PROBLEM: Working from the listing below, pick each line containing the word "find" and copy it.
:: GIVEN DATA
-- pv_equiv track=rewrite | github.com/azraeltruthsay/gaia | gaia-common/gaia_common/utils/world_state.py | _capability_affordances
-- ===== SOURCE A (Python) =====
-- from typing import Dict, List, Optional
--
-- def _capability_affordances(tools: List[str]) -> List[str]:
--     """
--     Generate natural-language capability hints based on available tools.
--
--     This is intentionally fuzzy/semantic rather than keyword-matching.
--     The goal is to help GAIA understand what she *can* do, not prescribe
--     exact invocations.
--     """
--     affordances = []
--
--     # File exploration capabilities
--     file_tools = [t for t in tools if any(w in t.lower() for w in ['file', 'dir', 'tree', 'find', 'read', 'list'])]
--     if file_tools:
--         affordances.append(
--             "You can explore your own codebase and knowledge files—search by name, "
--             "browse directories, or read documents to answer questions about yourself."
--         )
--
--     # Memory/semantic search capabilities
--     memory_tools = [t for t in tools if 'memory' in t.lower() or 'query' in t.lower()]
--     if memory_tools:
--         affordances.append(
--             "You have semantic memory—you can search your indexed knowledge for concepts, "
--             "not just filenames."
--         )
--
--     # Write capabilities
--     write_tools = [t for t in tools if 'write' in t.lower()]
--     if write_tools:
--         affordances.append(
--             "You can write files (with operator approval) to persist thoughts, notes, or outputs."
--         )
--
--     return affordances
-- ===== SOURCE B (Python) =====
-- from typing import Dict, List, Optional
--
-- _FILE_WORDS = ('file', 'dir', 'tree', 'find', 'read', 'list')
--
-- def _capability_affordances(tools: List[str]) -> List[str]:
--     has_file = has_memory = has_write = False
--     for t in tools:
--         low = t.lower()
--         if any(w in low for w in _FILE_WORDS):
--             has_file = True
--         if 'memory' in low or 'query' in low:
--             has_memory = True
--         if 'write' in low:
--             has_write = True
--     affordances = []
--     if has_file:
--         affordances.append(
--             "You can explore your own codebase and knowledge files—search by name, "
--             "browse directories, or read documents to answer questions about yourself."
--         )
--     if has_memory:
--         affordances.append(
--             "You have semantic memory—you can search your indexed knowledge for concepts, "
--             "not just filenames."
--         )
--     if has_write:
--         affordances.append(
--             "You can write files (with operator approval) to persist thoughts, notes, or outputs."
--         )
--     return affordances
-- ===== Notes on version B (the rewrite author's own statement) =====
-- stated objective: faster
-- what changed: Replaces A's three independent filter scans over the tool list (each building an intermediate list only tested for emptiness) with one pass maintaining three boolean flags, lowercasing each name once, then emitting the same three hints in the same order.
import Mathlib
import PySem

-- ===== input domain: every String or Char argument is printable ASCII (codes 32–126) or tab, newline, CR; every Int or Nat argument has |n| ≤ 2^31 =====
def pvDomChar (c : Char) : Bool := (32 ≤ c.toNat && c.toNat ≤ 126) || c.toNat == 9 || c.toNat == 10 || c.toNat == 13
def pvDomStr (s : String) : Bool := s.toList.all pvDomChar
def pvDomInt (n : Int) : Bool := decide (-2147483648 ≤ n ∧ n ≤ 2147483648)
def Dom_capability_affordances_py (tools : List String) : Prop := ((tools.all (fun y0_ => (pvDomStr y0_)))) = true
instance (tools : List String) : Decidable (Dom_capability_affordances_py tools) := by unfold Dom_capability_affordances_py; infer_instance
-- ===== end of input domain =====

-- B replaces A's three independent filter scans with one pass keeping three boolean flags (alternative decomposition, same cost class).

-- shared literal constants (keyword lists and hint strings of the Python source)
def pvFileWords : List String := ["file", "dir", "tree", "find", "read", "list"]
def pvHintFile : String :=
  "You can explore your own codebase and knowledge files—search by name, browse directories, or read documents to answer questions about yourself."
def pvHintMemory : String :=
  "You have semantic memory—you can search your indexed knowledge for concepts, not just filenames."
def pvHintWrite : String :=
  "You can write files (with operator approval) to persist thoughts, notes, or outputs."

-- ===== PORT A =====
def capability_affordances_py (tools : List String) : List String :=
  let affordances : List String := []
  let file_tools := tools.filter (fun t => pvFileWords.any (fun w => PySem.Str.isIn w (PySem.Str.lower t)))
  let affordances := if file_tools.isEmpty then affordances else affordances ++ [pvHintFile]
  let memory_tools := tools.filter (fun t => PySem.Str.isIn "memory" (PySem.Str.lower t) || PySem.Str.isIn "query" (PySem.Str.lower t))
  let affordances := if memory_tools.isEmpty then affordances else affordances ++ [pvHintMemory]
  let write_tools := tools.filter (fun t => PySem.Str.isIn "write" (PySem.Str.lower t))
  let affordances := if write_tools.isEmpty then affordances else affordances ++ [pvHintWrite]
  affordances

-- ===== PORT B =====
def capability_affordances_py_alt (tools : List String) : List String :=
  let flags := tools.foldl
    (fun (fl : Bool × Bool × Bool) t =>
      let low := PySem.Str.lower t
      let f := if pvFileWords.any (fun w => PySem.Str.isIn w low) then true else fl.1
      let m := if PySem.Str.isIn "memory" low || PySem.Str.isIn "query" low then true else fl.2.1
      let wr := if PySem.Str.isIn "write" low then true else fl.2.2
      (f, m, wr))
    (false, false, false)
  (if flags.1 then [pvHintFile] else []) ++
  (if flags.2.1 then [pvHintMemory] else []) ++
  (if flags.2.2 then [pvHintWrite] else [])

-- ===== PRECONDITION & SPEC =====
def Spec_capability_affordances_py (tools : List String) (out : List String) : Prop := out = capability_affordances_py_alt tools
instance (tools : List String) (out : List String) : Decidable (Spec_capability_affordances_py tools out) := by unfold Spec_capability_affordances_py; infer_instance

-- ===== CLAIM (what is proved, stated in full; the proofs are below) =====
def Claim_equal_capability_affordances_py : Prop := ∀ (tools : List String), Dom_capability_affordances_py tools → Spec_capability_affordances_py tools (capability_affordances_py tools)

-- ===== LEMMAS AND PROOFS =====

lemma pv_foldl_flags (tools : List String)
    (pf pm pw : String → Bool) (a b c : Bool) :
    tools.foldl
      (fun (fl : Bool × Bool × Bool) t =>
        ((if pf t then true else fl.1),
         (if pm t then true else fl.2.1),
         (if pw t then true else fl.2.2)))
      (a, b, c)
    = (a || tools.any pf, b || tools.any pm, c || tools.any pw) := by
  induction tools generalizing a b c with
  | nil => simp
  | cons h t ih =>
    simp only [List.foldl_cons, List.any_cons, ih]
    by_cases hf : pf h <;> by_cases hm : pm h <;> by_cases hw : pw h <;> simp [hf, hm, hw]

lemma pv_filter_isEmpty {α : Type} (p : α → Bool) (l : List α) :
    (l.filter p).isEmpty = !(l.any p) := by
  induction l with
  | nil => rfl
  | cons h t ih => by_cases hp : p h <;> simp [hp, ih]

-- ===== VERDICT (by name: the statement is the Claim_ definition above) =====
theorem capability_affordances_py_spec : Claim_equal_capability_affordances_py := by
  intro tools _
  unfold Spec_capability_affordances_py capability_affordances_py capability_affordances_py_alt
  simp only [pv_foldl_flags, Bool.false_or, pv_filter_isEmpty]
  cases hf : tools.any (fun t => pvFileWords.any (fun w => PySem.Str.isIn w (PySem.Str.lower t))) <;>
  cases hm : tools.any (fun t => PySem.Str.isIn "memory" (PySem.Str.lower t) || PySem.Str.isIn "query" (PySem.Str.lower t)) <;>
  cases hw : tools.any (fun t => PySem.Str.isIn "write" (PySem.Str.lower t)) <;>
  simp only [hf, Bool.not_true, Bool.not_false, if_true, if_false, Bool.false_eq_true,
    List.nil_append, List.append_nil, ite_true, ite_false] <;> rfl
::::
:: GIVEN DATA
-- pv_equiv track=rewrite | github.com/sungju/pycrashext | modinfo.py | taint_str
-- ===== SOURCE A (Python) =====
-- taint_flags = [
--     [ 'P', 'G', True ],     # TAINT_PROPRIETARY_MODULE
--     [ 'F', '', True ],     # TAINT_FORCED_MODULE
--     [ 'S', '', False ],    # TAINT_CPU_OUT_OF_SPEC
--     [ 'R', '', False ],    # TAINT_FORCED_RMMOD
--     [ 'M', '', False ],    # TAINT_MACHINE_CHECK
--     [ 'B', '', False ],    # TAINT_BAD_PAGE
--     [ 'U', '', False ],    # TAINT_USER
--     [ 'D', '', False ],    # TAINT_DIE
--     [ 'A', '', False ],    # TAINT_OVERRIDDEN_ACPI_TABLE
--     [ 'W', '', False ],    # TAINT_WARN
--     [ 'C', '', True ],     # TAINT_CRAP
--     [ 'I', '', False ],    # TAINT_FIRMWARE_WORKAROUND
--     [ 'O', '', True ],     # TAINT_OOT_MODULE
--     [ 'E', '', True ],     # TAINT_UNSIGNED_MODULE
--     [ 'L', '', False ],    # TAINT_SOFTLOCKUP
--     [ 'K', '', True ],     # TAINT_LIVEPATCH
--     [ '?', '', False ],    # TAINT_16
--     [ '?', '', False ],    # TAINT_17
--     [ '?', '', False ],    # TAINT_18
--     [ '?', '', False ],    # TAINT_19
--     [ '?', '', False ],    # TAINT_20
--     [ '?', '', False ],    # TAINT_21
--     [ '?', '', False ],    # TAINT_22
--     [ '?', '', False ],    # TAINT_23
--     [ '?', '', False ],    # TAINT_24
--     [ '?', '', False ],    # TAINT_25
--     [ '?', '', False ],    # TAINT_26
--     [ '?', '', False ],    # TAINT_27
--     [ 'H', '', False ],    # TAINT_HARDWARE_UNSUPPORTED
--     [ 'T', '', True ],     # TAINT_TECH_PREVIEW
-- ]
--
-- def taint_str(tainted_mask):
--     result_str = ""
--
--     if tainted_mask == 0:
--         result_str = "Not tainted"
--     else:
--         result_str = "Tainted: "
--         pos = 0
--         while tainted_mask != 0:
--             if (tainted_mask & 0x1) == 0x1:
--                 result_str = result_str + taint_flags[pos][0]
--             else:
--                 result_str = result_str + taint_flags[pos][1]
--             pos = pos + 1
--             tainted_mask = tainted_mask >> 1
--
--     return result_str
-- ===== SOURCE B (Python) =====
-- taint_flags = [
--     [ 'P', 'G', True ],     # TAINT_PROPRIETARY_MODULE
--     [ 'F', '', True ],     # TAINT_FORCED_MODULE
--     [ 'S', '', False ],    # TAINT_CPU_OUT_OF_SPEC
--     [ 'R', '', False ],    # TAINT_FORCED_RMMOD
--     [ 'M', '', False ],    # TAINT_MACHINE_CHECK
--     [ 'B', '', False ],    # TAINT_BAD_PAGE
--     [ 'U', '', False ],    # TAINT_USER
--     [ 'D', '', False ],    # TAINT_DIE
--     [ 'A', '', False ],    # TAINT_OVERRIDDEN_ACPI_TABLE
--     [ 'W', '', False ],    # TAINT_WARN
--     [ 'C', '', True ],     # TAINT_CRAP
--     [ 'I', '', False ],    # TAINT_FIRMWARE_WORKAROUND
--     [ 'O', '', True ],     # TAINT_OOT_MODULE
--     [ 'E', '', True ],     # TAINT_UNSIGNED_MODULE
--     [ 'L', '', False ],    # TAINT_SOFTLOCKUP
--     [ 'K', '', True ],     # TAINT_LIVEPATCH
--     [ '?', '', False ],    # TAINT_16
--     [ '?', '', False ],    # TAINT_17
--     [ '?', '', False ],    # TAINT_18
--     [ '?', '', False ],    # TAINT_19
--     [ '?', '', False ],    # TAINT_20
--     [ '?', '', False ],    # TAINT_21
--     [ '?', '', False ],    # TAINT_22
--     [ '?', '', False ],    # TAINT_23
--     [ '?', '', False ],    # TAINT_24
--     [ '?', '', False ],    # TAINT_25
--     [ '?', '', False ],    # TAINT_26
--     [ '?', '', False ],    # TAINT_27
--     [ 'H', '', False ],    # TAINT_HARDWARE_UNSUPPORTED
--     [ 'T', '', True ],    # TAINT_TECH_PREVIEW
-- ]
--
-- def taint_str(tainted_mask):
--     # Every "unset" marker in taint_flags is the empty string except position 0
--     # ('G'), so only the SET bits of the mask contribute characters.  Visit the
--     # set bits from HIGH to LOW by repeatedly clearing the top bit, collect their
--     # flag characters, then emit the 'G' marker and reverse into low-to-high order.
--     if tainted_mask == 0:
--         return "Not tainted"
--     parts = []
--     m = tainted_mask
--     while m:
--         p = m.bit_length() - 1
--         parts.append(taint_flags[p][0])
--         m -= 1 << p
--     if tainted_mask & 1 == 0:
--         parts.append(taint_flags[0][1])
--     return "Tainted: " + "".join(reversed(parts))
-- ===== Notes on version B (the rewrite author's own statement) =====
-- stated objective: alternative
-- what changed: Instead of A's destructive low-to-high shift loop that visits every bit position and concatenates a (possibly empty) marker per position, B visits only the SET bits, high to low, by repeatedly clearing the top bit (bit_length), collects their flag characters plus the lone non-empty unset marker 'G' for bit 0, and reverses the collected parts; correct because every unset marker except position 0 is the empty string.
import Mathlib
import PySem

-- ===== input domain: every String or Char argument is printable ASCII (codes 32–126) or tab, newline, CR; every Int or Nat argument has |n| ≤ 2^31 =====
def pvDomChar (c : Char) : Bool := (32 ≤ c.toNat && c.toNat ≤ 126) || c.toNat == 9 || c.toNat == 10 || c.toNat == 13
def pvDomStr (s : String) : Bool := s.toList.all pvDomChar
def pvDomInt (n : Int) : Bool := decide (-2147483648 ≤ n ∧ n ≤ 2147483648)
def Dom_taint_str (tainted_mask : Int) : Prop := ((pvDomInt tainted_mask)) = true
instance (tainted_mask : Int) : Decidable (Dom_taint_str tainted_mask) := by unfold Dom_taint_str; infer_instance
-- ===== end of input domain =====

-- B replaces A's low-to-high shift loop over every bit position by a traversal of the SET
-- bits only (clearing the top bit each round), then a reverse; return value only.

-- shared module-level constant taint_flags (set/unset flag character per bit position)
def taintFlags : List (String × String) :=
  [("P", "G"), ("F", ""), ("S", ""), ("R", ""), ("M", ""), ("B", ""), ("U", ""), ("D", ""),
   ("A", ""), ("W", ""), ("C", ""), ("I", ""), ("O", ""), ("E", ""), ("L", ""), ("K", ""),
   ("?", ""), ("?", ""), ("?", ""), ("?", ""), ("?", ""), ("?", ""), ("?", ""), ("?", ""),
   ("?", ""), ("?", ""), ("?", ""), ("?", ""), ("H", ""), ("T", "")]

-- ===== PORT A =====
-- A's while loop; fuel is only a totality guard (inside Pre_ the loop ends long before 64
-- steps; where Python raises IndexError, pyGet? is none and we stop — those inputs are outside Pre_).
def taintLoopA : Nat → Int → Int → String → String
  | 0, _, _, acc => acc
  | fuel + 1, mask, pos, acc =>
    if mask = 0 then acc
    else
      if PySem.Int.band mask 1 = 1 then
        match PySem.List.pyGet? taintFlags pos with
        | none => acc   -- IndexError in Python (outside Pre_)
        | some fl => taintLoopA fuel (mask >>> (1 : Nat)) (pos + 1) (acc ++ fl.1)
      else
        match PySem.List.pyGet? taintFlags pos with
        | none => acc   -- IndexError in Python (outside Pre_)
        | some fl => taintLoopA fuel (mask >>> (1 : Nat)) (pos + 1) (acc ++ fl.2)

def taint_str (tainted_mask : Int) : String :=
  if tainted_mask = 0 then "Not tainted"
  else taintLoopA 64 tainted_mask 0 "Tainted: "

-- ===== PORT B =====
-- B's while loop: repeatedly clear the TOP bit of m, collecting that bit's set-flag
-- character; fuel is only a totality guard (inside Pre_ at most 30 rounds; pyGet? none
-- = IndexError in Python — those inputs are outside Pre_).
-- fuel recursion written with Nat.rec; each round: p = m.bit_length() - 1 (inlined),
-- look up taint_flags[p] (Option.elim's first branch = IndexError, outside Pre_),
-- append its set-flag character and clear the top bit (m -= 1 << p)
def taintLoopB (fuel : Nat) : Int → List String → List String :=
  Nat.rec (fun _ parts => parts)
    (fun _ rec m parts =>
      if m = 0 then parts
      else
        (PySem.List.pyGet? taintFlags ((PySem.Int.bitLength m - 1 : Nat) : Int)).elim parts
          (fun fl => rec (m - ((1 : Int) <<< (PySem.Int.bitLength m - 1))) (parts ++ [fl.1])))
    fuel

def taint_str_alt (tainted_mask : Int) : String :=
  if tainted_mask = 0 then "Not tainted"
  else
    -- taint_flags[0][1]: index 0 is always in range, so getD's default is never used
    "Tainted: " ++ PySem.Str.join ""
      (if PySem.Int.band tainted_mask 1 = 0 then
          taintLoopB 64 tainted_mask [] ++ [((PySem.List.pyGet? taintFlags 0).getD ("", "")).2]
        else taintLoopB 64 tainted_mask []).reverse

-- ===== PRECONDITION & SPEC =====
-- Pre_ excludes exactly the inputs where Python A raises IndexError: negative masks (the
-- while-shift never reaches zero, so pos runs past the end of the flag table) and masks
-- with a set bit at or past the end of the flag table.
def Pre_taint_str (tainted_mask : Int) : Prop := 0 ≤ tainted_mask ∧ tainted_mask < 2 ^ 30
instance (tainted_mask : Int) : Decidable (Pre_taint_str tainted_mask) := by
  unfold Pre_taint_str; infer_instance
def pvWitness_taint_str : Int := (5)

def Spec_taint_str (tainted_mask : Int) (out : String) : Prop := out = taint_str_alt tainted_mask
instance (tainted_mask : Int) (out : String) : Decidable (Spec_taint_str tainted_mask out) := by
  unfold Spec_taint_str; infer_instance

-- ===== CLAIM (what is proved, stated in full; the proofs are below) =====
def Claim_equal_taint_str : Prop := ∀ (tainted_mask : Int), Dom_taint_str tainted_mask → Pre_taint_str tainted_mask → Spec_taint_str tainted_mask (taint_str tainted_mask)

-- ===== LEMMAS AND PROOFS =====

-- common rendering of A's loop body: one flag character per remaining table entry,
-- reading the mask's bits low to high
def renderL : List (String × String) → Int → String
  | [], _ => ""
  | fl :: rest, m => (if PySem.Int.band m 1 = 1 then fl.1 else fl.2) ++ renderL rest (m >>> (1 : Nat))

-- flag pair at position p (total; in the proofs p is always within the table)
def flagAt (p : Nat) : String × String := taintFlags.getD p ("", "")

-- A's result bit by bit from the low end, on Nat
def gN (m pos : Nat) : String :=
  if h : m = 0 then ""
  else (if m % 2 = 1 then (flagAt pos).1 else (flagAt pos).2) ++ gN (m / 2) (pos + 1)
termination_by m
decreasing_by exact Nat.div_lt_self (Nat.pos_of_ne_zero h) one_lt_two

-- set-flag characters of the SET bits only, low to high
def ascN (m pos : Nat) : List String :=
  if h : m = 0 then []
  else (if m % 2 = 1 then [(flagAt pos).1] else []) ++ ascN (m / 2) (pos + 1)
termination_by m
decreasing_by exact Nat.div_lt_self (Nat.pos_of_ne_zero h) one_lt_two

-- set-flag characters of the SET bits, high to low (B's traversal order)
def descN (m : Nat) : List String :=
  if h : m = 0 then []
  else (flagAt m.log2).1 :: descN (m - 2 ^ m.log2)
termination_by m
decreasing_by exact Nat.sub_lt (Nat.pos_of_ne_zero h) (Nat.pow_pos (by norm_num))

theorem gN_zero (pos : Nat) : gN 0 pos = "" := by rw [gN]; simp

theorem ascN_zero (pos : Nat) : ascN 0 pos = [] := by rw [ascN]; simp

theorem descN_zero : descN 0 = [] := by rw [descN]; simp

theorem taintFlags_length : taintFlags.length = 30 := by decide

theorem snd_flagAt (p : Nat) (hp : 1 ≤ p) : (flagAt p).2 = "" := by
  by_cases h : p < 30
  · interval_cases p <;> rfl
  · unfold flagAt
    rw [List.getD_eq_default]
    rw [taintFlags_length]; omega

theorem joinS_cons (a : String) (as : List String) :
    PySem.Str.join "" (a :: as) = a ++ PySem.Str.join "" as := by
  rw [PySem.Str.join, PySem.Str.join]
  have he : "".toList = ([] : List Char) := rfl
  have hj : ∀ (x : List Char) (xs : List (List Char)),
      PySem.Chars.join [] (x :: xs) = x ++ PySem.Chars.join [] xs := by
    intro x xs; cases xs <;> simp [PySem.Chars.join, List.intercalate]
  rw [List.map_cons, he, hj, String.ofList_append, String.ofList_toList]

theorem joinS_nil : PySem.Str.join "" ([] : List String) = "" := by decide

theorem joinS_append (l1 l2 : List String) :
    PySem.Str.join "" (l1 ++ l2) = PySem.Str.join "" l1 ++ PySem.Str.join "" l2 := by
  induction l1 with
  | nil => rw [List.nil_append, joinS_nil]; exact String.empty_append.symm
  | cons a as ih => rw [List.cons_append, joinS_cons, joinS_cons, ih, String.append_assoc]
::::
RESPONSE AREA:
--     file_tools = [t for t in tools if any(w in t.lower() for w in ['file', 'dir', 'tree', 'find', 'read', 'list'])]
-- _FILE_WORDS = ('file', 'dir', 'tree', 'find', 'read', 'list')
def pvFileWords : List String := ["file", "dir", "tree", "find", "read", "list"]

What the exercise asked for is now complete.